In order for people to violate objective morality, objective morality must exist. By pushing God away, Cook has also rejected any foundation for objective morality. Cook implies throughout his speech that it is wrong to not use technology to make life better for humanity. However, if there is no foundation for there being objective right and wrong, then those students who choose to use technology for "evil" do nothing wrong. What they choose to use technology for is a matter of opinion; if they feel like using it to help humans, they can; if they feel like using it to hurt humans, they can. There is nothing objectively right or wrong about either decision if there is no foundation for objective right and wrong. It is all a matter of opinion, and you can "take it or leave it."


If God is not part of the equation, then no ultimate purpose exists either. There would be no ultimate goal for humanity to be working towards- no unmoving standard by which to judge progress, regress, or stagnation. Humans can set personal goals, but those do not exist beyond themselves. They may also set family, group, or cultural goals, but those will disappear with the disappearance of the family, group, or culture. And ultimately, with the extinction of humanity, all achieved human goals will be for naught. Without God, no human-based purposes will survive humanity's extinction. There is no ultimate purpose to be working towards nor one to be violated. Even if a naturalist wanted to define "good" as "an act gets one closer to the goal" (an effort to avoid the necessity of God for objective morality), there is no ultimate goal to judge what is "good" and what is "evil," so without God, we have no ultimate purpose and still no objective morality. Thus Tim Cook's appeal to the goal of improving life for humanity is grounded in nothing more than his own opinion.

Values and Consequences

Without any of the previous three grounded in reality, then Cook's concern about "people thinking like computers- without values or compassion. without concern for consequences" is not really a big deal. Compassion is not a virtue if the subject of the compassion has no intrinsic value, and if there is no objective good, then a "virtue" is no different than a "vice" (they would be synonymous, at best, and meaningless, at worst). In the same vein, "help" and "hurt" are also no different from each other (same implications). The concern for consequences is reduced to a concern for merely undesired natural effects of a natural cause on natural objects with no intrinsic value.

Trivial Things of Life?

When Cook's claims are investigated philosophically, we discover that they have no foundation in his worldview at all. Without God, humans have no value, no purpose, and no meaning, which is a pretty depressing and cynical way to see the world. But if God does not exist, reality is depressing and cynical. Considering his worldview has no way to ground anything that he said, it is no wonder to me that Cook concluded his speech discouraging the students from giving into the cynicism of the internet. If they do, no doubt it is because they have discovered the truth of such a worldview. Cook wants them to believe that his claims are objective features of reality. Ironically enough, Cook, at a commencement speech for a celebration of acquisition of great knowledge, has just told the world to believe several useful fictions. The cause of cynicism is not the "trivial things of life," but the reality of the worldview he promoted from the introduction of his speech.

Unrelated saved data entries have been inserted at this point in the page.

theorem pvConv_delta (c : Int) (g : Nat → Int) : pvConv (pvDelta c) g = fun k => c * g k := by
  funext k
  rw [pvConv, Finset.sum_range_succ']
  have hz : ∑ i ∈ Finset.range k, pvDelta c (i + 1) * g (k - (i + 1)) = 0 := by
    refine Finset.sum_eq_zero ?_
    intro i _
    simp [pvDelta]
  rw [hz, zero_add]
  simp [pvDelta]

theorem pvSchool_eq (p q : List Int) : pvF (pvB_school p q) = pvConv (pvF p) (pvF q) := by
  induction p with
  | nil => rw [pvB_school, pvF_nil, pvConv_zero_left]
  | cons c p' ih =>
    rw [pvB_school, pvF_add, pvF_map_mul, pvF_cons_zero, ih,
      pvF_cons, pvConv_add_left, pvConv_delta, pvConv_sh_left]

-- split of a coefficient function at index m
theorem pvF_split (p : List Int) (m : Nat) :
    pvF p = pvF (p.take m) + pvSh m (pvF (p.drop m)) := by
  funext k
  have hlt : (p.take m).length = min m p.length := List.length_take
  have hld : (p.drop m).length = p.length - m := List.length_drop
  by_cases hk : k < m
  · have h1 : pvF (p.take m) k = pvF p k := by
      by_cases hl : k < p.length
      · simp only [pvF]
        rw [List.getD_eq_getElem _ _ (by omega), List.getD_eq_getElem _ _ hl,
          List.getElem_take]
      · simp only [pvF]
        rw [List.getD_eq_default _ _ (by omega), List.getD_eq_default _ _ (by omega)]
    rw [Pi.add_apply, h1, pvSh, if_pos hk, add_zero]
  · have h1 : pvF (p.take m) k = 0 := by
      simp only [pvF]
      rw [List.getD_eq_default _ _ (by omega)]
    have h2 : pvSh m (pvF (p.drop m)) k = pvF p k := by
      rw [pvSh, if_neg hk]
      by_cases hl : k < p.length
      · simp only [pvF]
        rw [List.getD_eq_getElem _ _ (by omega), List.getD_eq_getElem _ _ hl,
          List.getElem_drop]
        congr 1
        omega
      · simp only [pvF]
        rw [List.getD_eq_default _ _ (by omega), List.getD_eq_default _ _ (by omega)]
    rw [Pi.add_apply, h1, h2, zero_add]
-- pv_equiv track=rewrite | github.com/singhneha5/ai_rag | streamlit_app.py | diversify_results_by_source
-- ===== SOURCE A (Python) =====
-- def diversify_results_by_source(results, sources, max_per_source=1, target_k=None):
--     if target_k is None:
--         target_k = len(results)
--
--     selected_indices = set()
--     source_counts = {}
--     diverse_results = []
--     diverse_sources = []
--
--     for i, (result, source) in enumerate(zip(results, sources)):
--         if source_counts.get(source, 0) < max_per_source:
--             diverse_results.append(result)
--             diverse_sources.append(source)
--             source_counts[source] = source_counts.get(source, 0) + 1
--             selected_indices.add(i)
--         if len(diverse_results) >= target_k:
--             break
--
--     for i, (result, source) in enumerate(zip(results, sources)):
--         if len(diverse_results) >= target_k:
--             break
--         if i in selected_indices:
--             continue
--         diverse_results.append(result)
--         diverse_sources.append(source)
--
--     return diverse_results, diverse_sources
-- ===== SOURCE B (Python) =====
-- def diversify_results_by_source(results, sources, max_per_source=1, target_k=None):
--     k = len(results) if target_k is None else target_k
--     counts = {}
--     kept = []
--     overflow = []
--     for pair in zip(results, sources):
--         src = pair[1]
--         c = counts.get(src, 0)
--         if c < max_per_source:
--             counts[src] = c + 1
--             kept.append(pair)
--         else:
--             overflow.append(pair)
--     chosen = (kept + overflow)[:max(k, 0)]
--     return [r for r, _ in chosen], [s for _, s in chosen]
-- ===== Notes on version B (the rewrite author's own statement) =====
-- stated objective: simpler
-- what changed: Single pass partitions (result, source) pairs into kept/overflow lists with a running per-source count, then returns (kept+overflow) truncated to target_k; the second rescan and the selected_indices set disappear.
-- intended difference: When target_k <= 0 with nonempty results/sources and max_per_source >= 1, A's append-before-break overshoot returns one item (the first result/source pair) although zero were requested; B returns ([], []), the intended value for a non-positive target_k. — e.g. on diversify_results_by_source(["a"], ["x"], 1, some 0): A returns (["a"], ["x"]), B returns ([], [])
import Mathlib
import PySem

Now, if Cook is wrong and God does exist, then what he said has full grounding and should be accepted. Cook really did give a great speech that I agreed with (because I believe God exists [for numerous scientific, philosophical, historical, and experiential reasons given on this blog], thus everything Cook claimed has grounding in reality). But by rejecting God, he undermined his whole speech before he even got started. He wanted to deny the Christian God yet appeal to what only the Christian God can provide- Tim Cook wanted to have his Apple pie and eat it too.